Problem to solve: From the records below, please return each line that holds the word "next".

Data extracts:

------------------------------------

-- pv_equiv track=rewrite | github.com/copenlu/pk-ck-knowledge-disentanglement | code/generate_answer_cot.py | find_first_json_object
-- ===== SOURCE A (Python) =====
-- def find_first_json_object(text: str):
--     """Return (json_substring, start_idx, end_idx) for the first complete {...} found in text.
--     Handles quotes/escapes so braces inside strings don't break the scan.
--     end_idx is exclusive."""
--     i = text.find('{')
--     if i == -1:
--         return None, -1, -1
--     depth = 0
--     in_str = False
--     esc = False
--     start = i
--     for j in range(i, len(text)):
--         ch = text[j]
--         if in_str:
--             if esc:
--                 esc = False
--             elif ch == '\\':
--                 esc = True
--             elif ch == '"':
--                 in_str = False
--         else:
--             if ch == '"':
--                 in_str = True
--             elif ch == '{':
--                 depth += 1
--             elif ch == '}':
--                 depth -= 1
--                 if depth == 0:
--                     return text[start:j+1], start, j+1
--     return None, -1, -1
-- ===== SOURCE B (Python) =====
-- def find_first_json_object(text: str):
--     """Return (json_substring, start_idx, end_idx) for the first complete {...} in text.
--     Explicit index scan with a depth counter; a nested inner loop consumes each
--     string literal whole (stepping 2 over backslash-escapes) instead of carrying
--     in_str/esc flags through a single state machine."""
--     start = text.find('{')
--     if start == -1:
--         return None, -1, -1
--     n = len(text)
--     depth = 0
--     j = start
--     while j < n:
--         ch = text[j]
--         if ch == '{':
--             depth += 1
--         elif ch == '}':
--             depth -= 1
--             if depth == 0:
--                 return text[start:j+1], start, j+1
--         elif ch == '"':
--             k = j + 1
--             while k < n:
--                 if text[k] == '\\':
--                     k += 2
--                 elif text[k] == '"':
--                     break
--                 else:
--                     k += 1
--             j = k
--         j += 1
--     return None, -1, -1
-- ===== Notes on version B (the rewrite author's own statement) =====
-- stated objective: alternative
-- what changed: Replaced A's single-pass state machine carrying in_str/esc boolean flags by an explicit-index depth-counter scan whose nested inner loop consumes each string literal whole (stepping 2 over backslash escapes), so the outer loop sees no string-mode state at all.
import Mathlib
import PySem

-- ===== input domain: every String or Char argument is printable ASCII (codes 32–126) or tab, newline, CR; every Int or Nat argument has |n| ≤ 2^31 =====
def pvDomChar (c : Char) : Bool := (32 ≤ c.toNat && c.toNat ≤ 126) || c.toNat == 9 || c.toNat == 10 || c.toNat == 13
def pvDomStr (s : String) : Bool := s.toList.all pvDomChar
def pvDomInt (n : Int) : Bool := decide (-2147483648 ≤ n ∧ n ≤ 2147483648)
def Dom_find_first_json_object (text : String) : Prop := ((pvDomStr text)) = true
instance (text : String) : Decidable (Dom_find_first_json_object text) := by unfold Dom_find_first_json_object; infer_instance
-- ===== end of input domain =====

-- B replaces A's single state machine (in_str/esc flags) by a depth-counter scan with a
-- nested consumer that swallows each string literal whole; objective: alternative decomposition.

-- ===== PORT A =====
-- A's for-loop over j in range(i, len(text)) with state (depth, in_str, esc), as a
-- structural recursion over the chars from position i, carrying the index j.
def pvLoopA (s : List Char) (cs : List Char) (j : Int) (depth : Int)
    (instr esc : Bool) (start : Int) : Option String × Int × Int :=
  match cs with
  | [] => (none, -1, -1)
  | ch :: rest =>
    if instr then
      if esc then pvLoopA s rest (j + 1) depth true false start
      else if ch = '\\' then pvLoopA s rest (j + 1) depth true true start
      else if ch = '"' then pvLoopA s rest (j + 1) depth false false start
      else pvLoopA s rest (j + 1) depth true false start
    else
      if ch = '"' then pvLoopA s rest (j + 1) depth true esc start
      else if ch = '{' then pvLoopA s rest (j + 1) (depth + 1) instr esc start
      else if ch = '}' then
        if depth - 1 = 0 then
          (some (String.ofList (PySem.List.slice s (some start) (some (j + 1)))), start, j + 1)
        else pvLoopA s rest (j + 1) (depth - 1) instr esc start
      else pvLoopA s rest (j + 1) depth instr esc start

def find_first_json_object (text : String) : Option String × Int × Int :=
  if PySem.Str.find text "{" = -1 then (none, -1, -1)
  else pvLoopA text.toList (text.toList.drop (PySem.Str.find text "{").toNat)
        (PySem.Str.find text "{") 0 false false (PySem.Str.find text "{")

-- ===== PORT B =====
-- Source B's inner while-loop: consume a string literal whose opening quote was just read;
-- k+=2 on a backslash; some (chars after the closing quote, its index) on an unescaped
-- quote; none exactly when the loop runs off the end of the text.
def pvConsumeStr (cs : List Char) (k : Int) : Option (List Char × Int) :=
  match cs with
  | [] => none
  | c :: rest =>
    if c = '\\' then
      match rest with
      | [] => none
      | _ :: rest2 => pvConsumeStr rest2 (k + 2)
    else if c = '"' then some (rest, k)
    else pvConsumeStr rest (k + 1)

-- termination measure for pvLoopB: the consumer strictly shortens the char list
theorem pvConsumeStr_len_aux : ∀ (n : Nat) (cs : List Char), cs.length ≤ n →
    ∀ (k : Int) (r : List Char) (k' : Int),
    pvConsumeStr cs k = some (r, k') → r.length < cs.length := by
  intro n
  induction n with
  | zero =>
    intro cs hcs k r k' h
    match cs with
    | [] => simp [pvConsumeStr] at h
    | c :: rest => simp at hcs
  | succ n ih =>
    intro cs hcs k r k' h
    match cs with
    | [] => simp [pvConsumeStr] at h
    | c :: rest =>
      simp only [List.length_cons, Nat.succ_le_succ_iff] at hcs
      rw [pvConsumeStr.eq_def] at h
      by_cases h1 : c = '\\'
      · match rest with
        | [] => simp [h1] at h
        | d :: rest2 =>
          simp only [h1, if_pos] at h
          have := ih rest2 (by simp at hcs; omega) (k + 2) r k' h
          simp; omega
      · by_cases h2 : c = '"'
        · subst h2
          simp at h
          obtain ⟨rfl, rfl⟩ := h
          simp
        · simp [h1, h2] at h
          have := ih rest hcs (k + 1) r k' h
          simp; omega

theorem pvConsumeStr_length (cs : List Char) (k : Int) (r : List Char) (k' : Int)
    (h : pvConsumeStr cs k = some (r, k')) : r.length < cs.length :=
  pvConsumeStr_len_aux cs.length cs le_rfl k r k' h

-- Source B's outer while-loop: explicit index j and a depth counter only.
def pvLoopB (s : List Char) (cs : List Char) (j : Int) (depth : Int)
    (start : Int) : Option String × Int × Int :=
  match cs with
  | [] => (none, -1, -1)
  | c :: rest =>
    if c = '{' then pvLoopB s rest (j + 1) (depth + 1) start
    else if c = '}' then
      if depth - 1 = 0 then
        (some (String.ofList (PySem.List.slice s (some start) (some (j + 1)))), start, j + 1)
      else pvLoopB s rest (j + 1) (depth - 1) start
    else if c = '"' then
      match hc : pvConsumeStr rest (j + 1) with
      | none => (none, -1, -1)
      | some (rest', k) => pvLoopB s rest' (k + 1) depth start
    else pvLoopB s rest (j + 1) depth start
termination_by cs.length
decreasing_by
  · simp
  · simp
  · exact Nat.lt_trans (pvConsumeStr_length _ _ _ _ hc) (by simp)
  · simp

def find_first_json_object_alt (text : String) : Option String × Int × Int :=
  if PySem.Str.find text "{" = -1 then (none, -1, -1)
  else pvLoopB text.toList (text.toList.drop (PySem.Str.find text "{").toNat)
        (PySem.Str.find text "{") 0 (PySem.Str.find text "{")

-- ===== PRECONDITION & SPEC =====
def Spec_find_first_json_object (text : String) (out : Option String × Int × Int) : Prop := out = find_first_json_object_alt text
instance (text : String) (out : Option String × Int × Int) : Decidable (Spec_find_first_json_object text out) := by unfold Spec_find_first_json_object; infer_instance

-- ===== CLAIM (what is proved, stated in full; the proofs are below) =====
def Claim_equal_find_first_json_object : Prop := ∀ (text : String), Dom_find_first_json_object text → Spec_find_first_json_object text (find_first_json_object text)

-- ===== LEMMAS AND PROOFS =====

-- one-step unfoldings of the two loops and the consumer
theorem pvConsumeStr_cons_backslash (d : Char) (rest2 : List Char) (k : Int) :
    pvConsumeStr ('\\' :: d :: rest2) k = pvConsumeStr rest2 (k + 2) := by
  conv_lhs => rw [pvConsumeStr.eq_def]
  simp

theorem pvConsumeStr_cons_other (c : Char) (rest : List Char) (k : Int)
    (h1 : ¬ c = '\\') (h2 : ¬ c = '"') :
    pvConsumeStr (c :: rest) k = pvConsumeStr rest (k + 1) := by
  conv_lhs => rw [pvConsumeStr.eq_def]
  simp [h1, h2]

theorem pvLoopA_cons (s : List Char) (c : Char) (rest : List Char)
    (j depth : Int) (instr esc : Bool) (start : Int) :
    pvLoopA s (c :: rest) j depth instr esc start =
      (if instr then
        if esc then pvLoopA s rest (j + 1) depth true false start
        else if c = '\\' then pvLoopA s rest (j + 1) depth true true start
        else if c = '"' then pvLoopA s rest (j + 1) depth false false start
        else pvLoopA s rest (j + 1) depth true false start
      else
        if c = '"' then pvLoopA s rest (j + 1) depth true esc start
        else if c = '{' then pvLoopA s rest (j + 1) (depth + 1) instr esc start
        else if c = '}' then
          if depth - 1 = 0 then
            (some (String.ofList (PySem.List.slice s (some start) (some (j + 1)))), start, j + 1)
          else pvLoopA s rest (j + 1) (depth - 1) instr esc start
        else pvLoopA s rest (j + 1) depth instr esc start) := by
  conv_lhs => rw [pvLoopA.eq_def]

theorem pvLoopB_cons_brace (s : List Char) (rest : List Char) (j depth start : Int) :
    pvLoopB s ('{' :: rest) j depth start = pvLoopB s rest (j + 1) (depth + 1) start := by
  rw [pvLoopB.eq_def]; simp

theorem pvLoopB_cons_close (s : List Char) (rest : List Char) (j depth start : Int) :
    pvLoopB s ('}' :: rest) j depth start =
      (if depth - 1 = 0 then
        ((some (String.ofList (PySem.List.slice s (some start) (some (j + 1)))) : Option String), start, j + 1)
      else pvLoopB s rest (j + 1) (depth - 1) start) := by
  rw [pvLoopB.eq_def]; simp

theorem pvLoopB_cons_quote_none (s : List Char) (rest : List Char) (j depth start : Int)
    (hc : pvConsumeStr rest (j + 1) = none) :
    pvLoopB s ('"' :: rest) j depth start = (none, -1, -1) := by
  rw [pvLoopB.eq_def]
  simp
  split
  · rfl
  · next rest' k heq => rw [hc] at heq; cases heq

theorem pvLoopB_cons_quote_some (s : List Char) (rest rest' : List Char) (j k depth start : Int)
    (hc : pvConsumeStr rest (j + 1) = some (rest', k)) :
    pvLoopB s ('"' :: rest) j depth start = pvLoopB s rest' (k + 1) depth start := by
  rw [pvLoopB.eq_def]
  simp
  split
  · next heq => rw [hc] at heq; cases heq
  · next r2 k2 heq =>
      rw [hc] at heq
      cases heq
      rfl

theorem pvLoopB_cons_other (s : List Char) (c : Char) (rest : List Char) (j depth start : Int)
    (h1 : ¬ c = '{') (h2 : ¬ c = '}') (h3 : ¬ c = '"') :
    pvLoopB s (c :: rest) j depth start = pvLoopB s rest (j + 1) depth start := by
  rw [pvLoopB.eq_def]; simp [h1, h2, h3]

-- In string mode, A's state machine computes exactly: consume the literal, then resume.
theorem pvLoopA_instr (s : List Char) : ∀ (n : Nat) (cs : List Char), cs.length ≤ n →
    ∀ (j depth start : Int),
    pvLoopA s cs j depth true false start =
      (match pvConsumeStr cs j with
       | none => (none, -1, -1)
       | some (rest', k) => pvLoopA s rest' (k + 1) depth false false start) := by
  intro n
  induction n with
  | zero =>
    intro cs hcs j depth start
    match cs with
    | [] => simp [pvLoopA, pvConsumeStr]
    | c :: rest => simp at hcs
  | succ n ih =>
    intro cs hcs j depth start
    match cs with
    | [] => simp [pvLoopA, pvConsumeStr]
    | c :: rest =>
      simp only [List.length_cons, Nat.succ_le_succ_iff] at hcs
      by_cases h1 : c = '\\'
      · subst h1
        match rest with
        | [] =>
          rw [pvLoopA_cons, if_pos (by rfl), if_neg (by simp), if_pos rfl]
          conv_rhs => rw [pvConsumeStr.eq_def]
          simp [pvLoopA]
        | d :: rest2 =>
          rw [pvLoopA_cons, if_pos (by rfl), if_neg (by simp), if_pos rfl]
          rw [pvLoopA_cons, if_pos (by rfl), if_pos rfl]
          rw [pvConsumeStr_cons_backslash]
          rw [show j + 1 + 1 = j + 2 by ring]
          exact ih rest2 (by simp at hcs; omega) (j + 2) depth start
      · by_cases h2 : c = '"'
        · subst h2
          rw [pvLoopA_cons, if_pos (by rfl), if_neg (by simp), if_neg (by decide), if_pos rfl]
          conv_rhs => rw [pvConsumeStr.eq_def]
          simp
        · rw [pvLoopA_cons, if_pos (by rfl), if_neg (by simp), if_neg h1, if_neg h2]
          rw [pvConsumeStr_cons_other c rest j h1 h2]
          exact ih rest hcs (j + 1) depth start

-- Outside strings, A's state machine and B's depth-counter scan agree.
theorem pvLoopA_eq_pvLoopB (s : List Char) : ∀ (n : Nat) (cs : List Char), cs.length ≤ n →
    ∀ (j depth start : Int),
    pvLoopA s cs j depth false false start = pvLoopB s cs j depth start := by
  intro n
  induction n with
  | zero =>
    intro cs hcs j depth start
    match cs with
    | [] => simp [pvLoopA, pvLoopB]
    | c :: rest => simp at hcs
  | succ n ih =>
    intro cs hcs j depth start
    match cs with
    | [] => simp [pvLoopA, pvLoopB]
    | c :: rest =>
      simp only [List.length_cons, Nat.succ_le_succ_iff] at hcs
      rw [pvLoopA_cons, if_neg (by simp)]
      by_cases h1 : c = '"'
      · subst h1
        rw [if_pos rfl]
        rw [pvLoopA_instr s rest.length rest le_rfl (j + 1) depth start]
        cases hc : pvConsumeStr rest (j + 1) with
        | none => rw [pvLoopB_cons_quote_none s rest j depth start hc]
        | some p =>
          obtain ⟨rest', k⟩ := p
          rw [pvLoopB_cons_quote_some s rest rest' j k depth start hc]
          have := pvConsumeStr_length rest (j + 1) rest' k hc
          exact ih rest' (by omega) (k + 1) depth start
      · rw [if_neg h1]
        by_cases h2 : c = '{'
        · subst h2
          rw [if_pos rfl, pvLoopB_cons_brace]
          exact ih rest hcs (j + 1) (depth + 1) start
        · rw [if_neg h2]
          by_cases h3 : c = '}'
          · subst h3
            rw [if_pos rfl, pvLoopB_cons_close]
            by_cases h4 : depth - 1 = 0
            · rw [if_pos h4, if_pos h4]
            · rw [if_neg h4, if_neg h4]
              exact ih rest hcs (j + 1) (depth - 1) start
          · rw [if_neg h3, pvLoopB_cons_other s c rest j depth start h2 h3 h1]
            exact ih rest hcs (j + 1) depth start

-- ===== VERDICT (by name: the statement is the Claim_ definition above) =====
theorem find_first_json_object_spec : Claim_equal_find_first_json_object := by
  intro text _
  unfold Spec_find_first_json_object find_first_json_object find_first_json_object_alt
  by_cases h : PySem.Str.find text "{" = -1
  · rw [if_pos h, if_pos h]
  · rw [if_neg h, if_neg h]
    exact pvLoopA_eq_pvLoopB text.toList _ _ le_rfl _ 0 _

------------------------------------

Answer below:
  · next rest' k heq => rw [hc] at heq; cases heq
  · next heq => rw [hc] at heq; cases heq
  · next r2 k2 heq =>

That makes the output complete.